Una de las fachadas decoradas con frescos renancentistas en Trento.
Una de las fachadas decoradas con frescos renancentistas en Trento. Fotos/William Navarrete

De regreso al centro antiguo, me dirigí a la Plaza del Duomo, en donde se halla la hermosa Fuente de Neptuno (1769), con sus tritones, hipocampos y otras figuras alegóricas. Y frente a esta, la Casa Cazuffi-Rella, palacio del siglo XVI con doble fachada decorada con hermosos frescos atribuidos a Fogolino. Cierra la perspectiva del conjunto la célebre catedral de San Vigilio (Duomo), de estilo románico, construida sobre una antigua basílica paleocristiana de la que pueden verse los cimientos. La catedral, tal y como aparece hoy, se terminó en 1218 en estilo románico-lombardo. Desde el exterior se destaca el rosetón de su fachada principal con una Rueda de la Fortuna y, una vez dentro, los frescos de la leyenda de San Julián y la estatua de la Virgen de los Ahogados, ambos del XIV.

El Palacio Arzobispal y la Plaza del Duomo de Trento.
El Palacio Arzobispal y la Plaza del Duomo de Trento. Fotos/William Navarrete

A un costado vemos el Palacio Arzobispal y la Torre Cívica (siglos IX y XIII), que sirvieron de residencia oficial a los obispos tridentinos, antes de que se mudaran al Castillo del Buonconsiglio. Hoy en día, el edificio acoge el Museo Diocesano y una excelente colección de pinturas de la que sobresalen lienzos de Martino Teofilo Polacco, Carlotto Lotto, Orazio Giovanelli y Andrea Pozzo, entre otros, además de esculturas y retablos, así como el Tesoro, que contiene urnas procesionales, cetros, ostensorios y otros objetos litúrgicos de inestimable valor.
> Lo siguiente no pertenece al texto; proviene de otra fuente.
-- pv_equiv track=rewrite | github.com/johnwatterlond/rosalind | scripts/lexv.py | nums_to_letters
-- ===== SOURCE A (Python) =====
-- import itertools
--
-- def perms_up_to_n_from_m(n, m):
--     """
--     Return all perms of size up to n from the numbers in range(m).
--     Used later when converting numbers to letters.
--     """
--     yield from sorted(string
--     for i in range(1, n + 1)
--     for string in itertools.product(range(m), repeat=i))
--
-- def create_dict(s):
--     """
--     Create dictionary from string.
--     'DNA'--> {0:'D', 1:'N', 2:'A'}
--     """
--     return dict(zip(range(len(s)), s))
--
-- def nums_to_letters(s, n):
--     d = create_dict(s)
--     m = len(s)
--     perm_nums = list(perms_up_to_n_from_m(n, m))
--
--     letter_perms = [list(x) for x in perm_nums]
--     for x in letter_perms:
--         for i, num in enumerate(x):
--             x[i] = d[num]
--
--     return [''.join(x) for x in letter_perms]
-- ===== SOURCE B (Python) =====
-- def nums_to_letters(s, n):
--     # Build the answer bottom-up on the suffix depth: after k rounds, acc holds
--     # every string of length 1..k over s, in A's (prefix-first lexicographic-by-
--     # alphabet-position) order; no sorting, no number tuples, no dict.
--     acc = []
--     for _ in range(n):
--         acc = [c + w for c in s for w in [''] + acc]
--     return acc
-- ===== Notes on version B (the rewrite author's own statement) =====
-- stated objective: faster
-- what changed: A materialises all number tuples of length 1..n via itertools.product, sorts them, and translates through an index dict; B builds the strings directly in the required prefix-first lexicographic order by one bottom-up pass (acc_k = all words of length 1..k, emitted by prepending each letter to '' and acc_{k-1}), so the sort, the tuples and the dict disappear.
import Mathlib
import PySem

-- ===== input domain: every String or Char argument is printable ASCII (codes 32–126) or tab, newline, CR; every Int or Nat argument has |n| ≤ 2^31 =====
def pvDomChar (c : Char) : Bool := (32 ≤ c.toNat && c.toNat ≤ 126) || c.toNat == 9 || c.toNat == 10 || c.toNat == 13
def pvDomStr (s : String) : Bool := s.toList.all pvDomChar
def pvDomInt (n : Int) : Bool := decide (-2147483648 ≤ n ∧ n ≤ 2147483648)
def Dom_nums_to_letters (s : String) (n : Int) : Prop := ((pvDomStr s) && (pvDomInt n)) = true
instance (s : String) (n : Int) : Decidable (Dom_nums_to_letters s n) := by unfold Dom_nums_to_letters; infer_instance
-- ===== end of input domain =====

-- B replaces A's generate-all-tuples-then-sort-then-translate pipeline by a bottom-up
-- construction that emits the strings directly in the sorted order (no sort, no dict).

-- ===== PORT A =====

-- itertools.product(range(m), repeat=i), in CPython's order (first coordinate outermost)
def pvProduct (m : Int) : Nat → List (List Int)
  | 0 => [[]]
  | k + 1 => (PySem.List.pyRange 0 m 1).flatMap (fun a => (pvProduct m k).map (fun t => a :: t))

-- sorted(string for i in range(1, n+1) for string in product(range(m), repeat=i))
def perms_up_to_n_from_m (n m : Int) : List (List Int) :=
  PySem.List.sorted ((PySem.List.pyRange 1 (n + 1) 1).flatMap (fun i => pvProduct m i.toNat))
    (fun x => x) false

-- dict(zip(range(len(s)), s))
def create_dict (s : String) : PySem.Dict Int Char :=
  PySem.Dict.ofList ((PySem.List.pyRange 0 (PySem.Str.len s) 1).zip s.toList)

def nums_to_letters (s : String) (n : Int) : List String :=
  let d := create_dict s
  let m := PySem.Str.len s
  let perm_nums := perms_up_to_n_from_m n m
  -- 'for i, num in enumerate(x): x[i] = d[num]' replaces every element in place;
  -- every num lies in 0..m-1, so the key is always present and the KeyError branch
  -- is unreachable: d[num] is getD with an arbitrary default
  let letter_perms := perm_nums.map (fun x => x.map (fun num => PySem.Dict.getD d num ' '))
  letter_perms.map String.ofList

-- ===== PORT B =====
def nums_to_letters_alt (s : String) (n : Int) : List String :=
  (PySem.List.pyRange 0 n 1).foldl
    (fun acc _ => s.toList.flatMap (fun c => ("" :: acc).map (fun w => String.ofList (c :: w.toList))))
    []

-- ===== PRECONDITION & SPEC =====
def Spec_nums_to_letters (s : String) (n : Int) (out : List String) : Prop := out = nums_to_letters_alt s n
instance (s : String) (n : Int) (out : List String) : Decidable (Spec_nums_to_letters s n out) := by unfold Spec_nums_to_letters; infer_instance

-- ===== CLAIM (what is proved, stated in full; the proofs are below) =====
def Claim_equal_nums_to_letters : Prop := ∀ (s : String) (n : Int), Dom_nums_to_letters s n → Spec_nums_to_letters s n (nums_to_letters s n)

-- ===== LEMMAS AND PROOFS =====

-- the pre-order DFS list of all index words of length 1..k over alphabet 0..m-1
def dfsI (m : Int) : Nat → List (List Int)
  | 0 => []
  | k + 1 => (PySem.List.pyRange 0 m 1).flatMap (fun a => [a] :: (dfsI m k).map (a :: ·))

-- the same DFS list, on characters
def dfsC (cs : List Char) : Nat → List (List Char)
  | 0 => []
  | k + 1 => cs.flatMap (fun c => [c] :: (dfsC cs k).map (c :: ·))

-- A's unsorted generator, re-indexed over Nat
def uptoProd (m : Int) (k : Nat) : List (List Int) :=
  (List.range k).flatMap (fun j => pvProduct m (j + 1))

theorem flatMap_swap_perm {α β γ : Type} (l : List α) (l2 : List β) (h : α → β → List γ) :
    (l.flatMap (fun i => l2.flatMap (fun a => h i a))).Perm
      (l2.flatMap (fun a => l.flatMap (fun i => h i a))) := by
  induction l with
  | nil => simp
  | cons x xs ih =>
      simp only [List.flatMap_cons]
      refine (ih.append_left _).trans ?_
      refine (List.flatMap_append_perm l2 (fun a => h x a) (fun a => xs.flatMap (fun i => h i a))).trans ?_
      simp

theorem dfsI_perm_uptoProd (m : Int) (k : Nat) : (dfsI m k).Perm (uptoProd m k) := by
  induction k with
  | zero => simp [dfsI, uptoProd]
  | succ k ih =>
      have h1 : dfsI m (k + 1)
          = (PySem.List.pyRange 0 m 1).flatMap
              (fun a => [[a]] ++ (dfsI m k).map (a :: ·)) := by
        simp [dfsI]
      rw [h1]
      refine ((List.flatMap_append_perm (PySem.List.pyRange 0 m 1)
        (fun a => [[a]]) (fun a => (dfsI m k).map (a :: ·))).symm).trans ?_
      have h2 : uptoProd m (k + 1)
          = pvProduct m 1 ++ (List.range k).flatMap (fun j => pvProduct m (j + 2)) := by
        simp [uptoProd, List.range_succ_eq_map, List.flatMap_cons, List.flatMap_map]
      rw [h2]
      refine List.Perm.append ?_ ?_
      · simp [pvProduct]
      · -- flatMap a (map (a::·) dfsI) ~ flatMap j pvProduct (j+2)
        refine (List.Perm.flatMap_left (PySem.List.pyRange 0 m 1)
          (fun a _ => ih.map (a :: ·))).trans ?_
        have h3 : ∀ a : Int, ((uptoProd m k).map (a :: ·))
            = (List.range k).flatMap (fun j => (pvProduct m (j + 1)).map (a :: ·)) := by
          intro a; simp [uptoProd, List.map_flatMap]
        simp only [h3]
        refine (flatMap_swap_perm _ _ _).trans ?_
        have h4 : ∀ j : Nat, (PySem.List.pyRange 0 m 1).flatMap
            (fun a => (pvProduct m (j + 1)).map (a :: ·)) = pvProduct m (j + 2) := by
          intro j; rfl
        simp only [h4]
        exact List.Perm.refl _

theorem dfsI_ne_nil (m : Int) (k : Nat) : ∀ x ∈ dfsI m k, x ≠ [] := by
  induction k with
  | zero => simp [dfsI]
  | succ k ih =>
      intro x hx
      simp only [dfsI, List.mem_flatMap, List.mem_cons, List.mem_map] at hx
      obtain ⟨a, _, hx⟩ := hx
      rcases hx with h | ⟨t, _, h⟩ <;> subst h <;> simp

theorem dfsI_head (m : Int) (k : Nat) (a : Int) :
    ∀ x ∈ ([a] :: (dfsI m k).map (a :: ·)), ∃ t, x = a :: t := by
  intro x hx
  rcases List.mem_cons.1 hx with h | h
  · exact ⟨[], h⟩
  · obtain ⟨t, _, ht⟩ := List.mem_map.1 h
    exact ⟨t, ht.symm⟩

theorem lt_of_lex (a b : List Int) (h : List.Lex (· < ·) a b) : a < b :=
  (List.lt_iff_lex_lt a b).2 h

theorem dfsI_pairwise (m : Int) (k : Nat) : (dfsI m k).Pairwise (· < ·) := by
  induction k with
  | zero => simp [dfsI]
  | succ k ih =>
      simp only [dfsI]
      rw [List.pairwise_flatMap]
      constructor
      · intro a _
        constructor
        · intro y hy
          obtain ⟨t, ht, rfl⟩ := List.mem_map.1 hy
          rcases t with _ | ⟨c, t⟩
          · exact absurd rfl (dfsI_ne_nil m k [] ht)
          · exact lt_of_lex _ _ (List.Lex.cons List.Lex.nil)
        · rw [List.pairwise_map]
          exact ih.imp (fun h => lt_of_lex _ _ (List.Lex.cons ((List.lt_iff_lex_lt _ _).1 h)))
      · refine (PySem.List.pairwise_lt_pyRange_one 0 m).imp_of_mem ?_
        intro a b _ _ hab x hx y hy
        obtain ⟨t, rfl⟩ := dfsI_head m k a x hx
        obtain ⟨u, rfl⟩ := dfsI_head m k b y hy
        exact lt_of_lex _ _ (List.Lex.rel hab)

-- the two (definitionally different, propositionally equal) orderings on List Int give the same sort
theorem sorted_instLT_eq (xs : List (List Int)) :
    @PySem.List.sorted (List Int) (List Int) List.instLT (fun a b => a.decidableLT b) xs (fun x => x) false
      = @PySem.List.sorted (List Int) (List Int) List.instLinearOrder.toLT LinearOrder.toDecidableLT xs (fun x => x) false := by
  rw [@PySem.List.sorted_eq_foldl_insertBy _ _ List.instLT (fun a b => a.decidableLT b) xs (fun x => x),
      @PySem.List.sorted_eq_foldl_insertBy _ _ List.instLinearOrder.toLT LinearOrder.toDecidableLT xs (fun x => x)]
  congr 1
  funext acc x
  congr 1
  funext a b
  exact decide_eq_decide.mpr Iff.rfl

theorem perms_eq_dfsI (n m : Int) : perms_up_to_n_from_m n m = dfsI m n.toNat := by
  unfold perms_up_to_n_from_m
  have hgen : (PySem.List.pyRange 1 (n + 1) 1).flatMap (fun i => pvProduct m i.toNat)
      = uptoProd m n.toNat := by
    rw [PySem.List.pyRange_one]
    have : (n + 1 - 1).toNat = n.toNat := by omega
    rw [this, List.flatMap_map]
    unfold uptoProd
    refine List.flatMap_congr ?_
    intro j hj
    have : ((1 : Int) + (j : Int)).toNat = j + 1 := by omega
    rw [this]
  rw [hgen, sorted_instLT_eq]
  exact PySem.List.sorted_eq_of_perm_of_pairwise_lt _ _ _
    (dfsI_perm_uptoProd m n.toNat) (dfsI_pairwise m n.toNat)

-- the dictionary d built from s is position lookup in s
theorem create_dict_lookup (s : String) :
    (PySem.List.pyRange 0 (PySem.Str.len s) 1).map
      (fun a => PySem.Dict.getD (create_dict s) a ' ') = s.toList := by
  set cs := s.toList with hcs
  have hlen : PySem.Str.len s = (cs.length : Int) := by simp [PySem.Str.len_eq, hcs]
  have hrange : PySem.List.pyRange 0 (PySem.Str.len s) 1
      = (List.range cs.length).map (Nat.cast : Nat → Int) := by
    have ht : ((cs.length : Int) - 0).toNat = cs.length := by omega
    rw [hlen, PySem.List.pyRange_one, ht]
    exact List.map_congr_left (fun k _ => by omega)
  have hrlen : (PySem.List.pyRange 0 (PySem.Str.len s) 1).length ≤ cs.length := by
    rw [hrange]; simp
  have hitems : (create_dict s).items
      = (PySem.List.pyRange 0 (PySem.Str.len s) 1).zip cs := by
    unfold create_dict
    show (PySem.Dict.update PySem.Dict.empty _).items = _
    unfold PySem.Dict.update
    have h := PySem.Dict.items_foldl_insert_fresh
      ((PySem.List.pyRange 0 (PySem.Str.len s) 1).zip cs) Prod.fst Prod.snd
      PySem.Dict.empty (by simp)
      (by rw [List.map_fst_zip hrlen]; exact PySem.List.nodup_pyRange_one 0 _)
    simpa using h
  have hkeys : (create_dict s).keys.Nodup := by
    show ((create_dict s).items.map (·.1)).Nodup
    rw [hitems, List.map_fst_zip hrlen]
    exact PySem.List.nodup_pyRange_one 0 _
  rw [hrange, List.map_map]
  apply List.ext_getElem (by simp)
  intro i h1 h2
  simp only [List.getElem_map, List.getElem_range, Function.comp_apply]
  have hzlen : i < ((PySem.List.pyRange 0 (PySem.Str.len s) 1).zip cs).length := by
    rw [List.length_zip, hrange]; simp; omega
  have hmem : ((i : Int), cs[i]) ∈ (create_dict s).items := by
    rw [hitems]
    have hval : ((PySem.List.pyRange 0 (PySem.Str.len s) 1).zip cs)[i]'hzlen
        = ((i : Int), cs[i]) := by
      simp [List.getElem_zip]
    exact hval ▸ List.getElem_mem hzlen
  exact PySem.Dict.getD_of_mem_items _ hmem hkeys ' '

theorem dfsC_eq_map_dfsI (s : String) (k : Nat) :
    dfsC s.toList k
      = (dfsI (PySem.Str.len s) k).map
          (List.map (fun a => PySem.Dict.getD (create_dict s) a ' ')) := by
  induction k with
  | zero => simp [dfsC, dfsI]
  | succ k ih =>
      show s.toList.flatMap (fun c => [c] :: (dfsC s.toList k).map (c :: ·))
        = ((PySem.List.pyRange 0 (PySem.Str.len s) 1).flatMap
            (fun a => [a] :: (dfsI (PySem.Str.len s) k).map (a :: ·))).map
            (List.map (fun a => PySem.Dict.getD (create_dict s) a ' '))
      rw [List.map_flatMap]
      set L := dfsC s.toList k with hL
      conv_lhs => rw [← create_dict_lookup s]
      rw [List.flatMap_map]
      refine List.flatMap_congr ?_
      intro a _
      rw [ih]
      simp [List.map_map, Function.comp]

theorem alt_eq_map_dfsC (s : String) (n : Int) :
    nums_to_letters_alt s n = (dfsC s.toList n.toNat).map String.ofList := by
  unfold nums_to_letters_alt
  rw [PySem.List.pyRange_one]
  have : (n - 0).toNat = n.toNat := by omega
  rw [this, List.foldl_map]
  induction n.toNat with
  | zero => simp [dfsC]
  | succ k ih =>
      rw [List.range_succ, List.foldl_append, ih]
      simp only [List.foldl_cons, List.foldl_nil]
      have hstep : ∀ c : Char,
          (("" :: (dfsC s.toList k).map String.ofList).map
            (fun w => String.ofList (c :: w.toList)))
          = ([c] :: (dfsC s.toList k).map (c :: ·)).map String.ofList := by
        intro c
        simp [List.map_map, Function.comp, String.toList_ofList]
      simp only [hstep]
      show _ = (dfsC s.toList (k+1)).map String.ofList
      simp only [dfsC, List.map_flatMap]

-- ===== VERDICT (by name: the statement is the Claim_ definition above) =====
theorem nums_to_letters_spec : Claim_equal_nums_to_letters := by
  intro s n _
  show nums_to_letters s n = nums_to_letters_alt s n
  have hA : nums_to_letters s n
      = ((perms_up_to_n_from_m n (PySem.Str.len s)).map
          (fun x => x.map (fun num => PySem.Dict.getD (create_dict s) num ' '))).map
          String.ofList := rfl
  rw [hA, perms_eq_dfsI, alt_eq_map_dfsC, dfsC_eq_map_dfsI]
También vemos lienzos de algunas sesiones del Concilio, como la inaugural (por Nicolo Dorigati), en Santa Maria Maggiore (de Elia Naurizio) y la del 15 de julio de 1563 (por Odette Pauvert-Tissier).

Fachada de la Catedral de Trento.
Fachada de la Catedral de Trento. Fotos/William Navarrete

De la plaza del Duomo parte la via Rodolfo Belenzani y a ambos lados se puede admirar un notable conjunto de palacios nobles (Geremia, Thun, Quetta-Alberti) con fachadas decoradas con frescos renacentistas.

Abundan en Trento los espacios verdes (la plaza Dante, por ejemplo, cerca de la encantadora iglesia románica de San Lorenzo), y la ciudad se ve muy animada gracias a la presencia de jóvenes que asisten a su conocida Universidad. Alrededor la piazza di Fiera y las via Mazzini, Santa Trinita y Roma hay muchos bares de copas y restaurantes, y lo esencial de las tiendas y otros comercios.

Trento es un sitio ideal para, desde Milán o Venecia, recorrer en auto la región de las Dolomitas y el Tirol austríaco. Y disfrutar también de la naturaleza, gracias a los bosques, las montañas y los lagos que la rodean.